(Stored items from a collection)
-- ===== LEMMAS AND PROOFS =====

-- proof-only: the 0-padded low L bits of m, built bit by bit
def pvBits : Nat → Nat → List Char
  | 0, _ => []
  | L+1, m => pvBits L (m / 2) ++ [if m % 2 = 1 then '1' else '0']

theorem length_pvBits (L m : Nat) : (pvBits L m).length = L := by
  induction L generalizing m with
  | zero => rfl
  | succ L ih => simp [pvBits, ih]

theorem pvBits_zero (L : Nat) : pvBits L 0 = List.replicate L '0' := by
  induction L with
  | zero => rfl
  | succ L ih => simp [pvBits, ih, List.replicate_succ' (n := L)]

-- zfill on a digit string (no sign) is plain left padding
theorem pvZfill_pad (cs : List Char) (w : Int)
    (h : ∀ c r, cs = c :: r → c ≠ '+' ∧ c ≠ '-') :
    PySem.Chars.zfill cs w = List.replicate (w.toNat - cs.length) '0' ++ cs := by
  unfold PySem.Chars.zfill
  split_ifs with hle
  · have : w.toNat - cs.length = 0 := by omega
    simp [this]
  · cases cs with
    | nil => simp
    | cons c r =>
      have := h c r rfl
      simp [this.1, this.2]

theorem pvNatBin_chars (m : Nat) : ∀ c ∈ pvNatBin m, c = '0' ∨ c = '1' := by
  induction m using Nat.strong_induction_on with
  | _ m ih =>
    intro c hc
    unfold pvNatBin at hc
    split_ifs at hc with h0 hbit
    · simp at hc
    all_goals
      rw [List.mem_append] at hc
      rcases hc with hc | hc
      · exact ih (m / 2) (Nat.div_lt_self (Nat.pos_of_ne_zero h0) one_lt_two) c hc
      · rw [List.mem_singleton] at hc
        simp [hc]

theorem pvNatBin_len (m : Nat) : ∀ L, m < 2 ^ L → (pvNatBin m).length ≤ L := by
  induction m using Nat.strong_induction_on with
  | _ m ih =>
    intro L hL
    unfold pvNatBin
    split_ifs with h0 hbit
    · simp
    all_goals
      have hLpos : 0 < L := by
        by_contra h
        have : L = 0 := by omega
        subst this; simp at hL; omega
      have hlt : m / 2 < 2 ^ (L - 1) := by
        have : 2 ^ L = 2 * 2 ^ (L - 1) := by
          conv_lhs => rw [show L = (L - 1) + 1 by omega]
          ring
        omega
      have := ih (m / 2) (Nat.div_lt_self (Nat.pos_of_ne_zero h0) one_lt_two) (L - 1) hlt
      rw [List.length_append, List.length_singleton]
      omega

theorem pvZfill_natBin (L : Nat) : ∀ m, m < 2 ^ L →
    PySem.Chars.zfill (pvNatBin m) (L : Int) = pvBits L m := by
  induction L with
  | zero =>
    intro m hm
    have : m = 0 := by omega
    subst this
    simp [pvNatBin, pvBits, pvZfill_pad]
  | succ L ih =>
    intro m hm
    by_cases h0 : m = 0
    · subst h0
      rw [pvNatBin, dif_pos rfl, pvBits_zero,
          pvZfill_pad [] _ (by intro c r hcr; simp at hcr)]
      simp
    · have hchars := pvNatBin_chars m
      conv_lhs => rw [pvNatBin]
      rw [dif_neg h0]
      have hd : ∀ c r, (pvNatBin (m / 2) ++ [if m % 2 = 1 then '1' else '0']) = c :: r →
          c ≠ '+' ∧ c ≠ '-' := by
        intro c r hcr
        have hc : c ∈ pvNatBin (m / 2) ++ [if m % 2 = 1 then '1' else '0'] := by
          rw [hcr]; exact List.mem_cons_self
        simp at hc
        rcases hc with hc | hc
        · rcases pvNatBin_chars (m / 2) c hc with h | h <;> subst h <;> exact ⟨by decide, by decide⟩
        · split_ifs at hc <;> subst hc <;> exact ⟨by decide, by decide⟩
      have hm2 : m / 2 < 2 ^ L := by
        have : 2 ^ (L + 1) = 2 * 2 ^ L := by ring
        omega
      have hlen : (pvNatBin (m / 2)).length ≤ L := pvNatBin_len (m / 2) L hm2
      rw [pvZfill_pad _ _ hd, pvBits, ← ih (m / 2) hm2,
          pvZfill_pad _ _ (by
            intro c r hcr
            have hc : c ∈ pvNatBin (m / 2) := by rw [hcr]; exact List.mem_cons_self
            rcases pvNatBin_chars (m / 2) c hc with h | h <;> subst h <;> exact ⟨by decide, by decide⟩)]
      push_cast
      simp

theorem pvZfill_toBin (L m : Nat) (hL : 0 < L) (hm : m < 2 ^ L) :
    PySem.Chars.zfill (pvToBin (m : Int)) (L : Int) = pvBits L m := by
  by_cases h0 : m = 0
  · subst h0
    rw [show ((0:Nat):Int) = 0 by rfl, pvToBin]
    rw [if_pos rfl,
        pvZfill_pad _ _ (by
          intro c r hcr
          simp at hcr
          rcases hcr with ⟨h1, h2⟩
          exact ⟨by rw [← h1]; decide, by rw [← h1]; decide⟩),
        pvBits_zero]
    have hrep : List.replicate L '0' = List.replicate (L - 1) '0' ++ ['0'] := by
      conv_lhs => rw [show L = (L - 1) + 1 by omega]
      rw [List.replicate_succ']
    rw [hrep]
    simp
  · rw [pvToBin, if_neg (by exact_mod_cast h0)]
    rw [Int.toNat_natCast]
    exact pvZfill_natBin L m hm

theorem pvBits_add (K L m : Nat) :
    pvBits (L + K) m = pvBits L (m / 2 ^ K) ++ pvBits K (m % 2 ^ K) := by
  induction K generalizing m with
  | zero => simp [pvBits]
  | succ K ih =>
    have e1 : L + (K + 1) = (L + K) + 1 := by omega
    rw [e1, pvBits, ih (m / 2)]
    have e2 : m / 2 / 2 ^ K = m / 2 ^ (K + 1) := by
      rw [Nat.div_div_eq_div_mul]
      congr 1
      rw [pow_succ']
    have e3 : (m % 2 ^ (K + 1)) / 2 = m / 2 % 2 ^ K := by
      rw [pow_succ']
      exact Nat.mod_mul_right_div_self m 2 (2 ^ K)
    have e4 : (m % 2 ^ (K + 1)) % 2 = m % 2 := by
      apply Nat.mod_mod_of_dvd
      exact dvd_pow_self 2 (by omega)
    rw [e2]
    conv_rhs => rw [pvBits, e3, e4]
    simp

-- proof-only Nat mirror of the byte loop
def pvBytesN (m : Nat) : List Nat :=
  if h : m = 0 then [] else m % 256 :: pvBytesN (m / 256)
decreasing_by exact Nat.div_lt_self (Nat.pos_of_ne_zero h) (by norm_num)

_TRY IT_
Only the last part of the entries above is needed: please copy the line with "have e4 : (m" and each line after it exactly.

_SOLUTION_
    have e4 : (m % 2 ^ (K + 1)) % 2 = m % 2 := by
      apply Nat.mod_mod_of_dvd
      exact dvd_pow_self 2 (by omega)
    rw [e2]
    conv_rhs => rw [pvBits, e3, e4]
    simp

-- proof-only Nat mirror of the byte loop
def pvBytesN (m : Nat) : List Nat :=
  if h : m = 0 then [] else m % 256 :: pvBytesN (m / 256)
decreasing_by exact Nat.div_lt_self (Nat.pos_of_ne_zero h) (by norm_num)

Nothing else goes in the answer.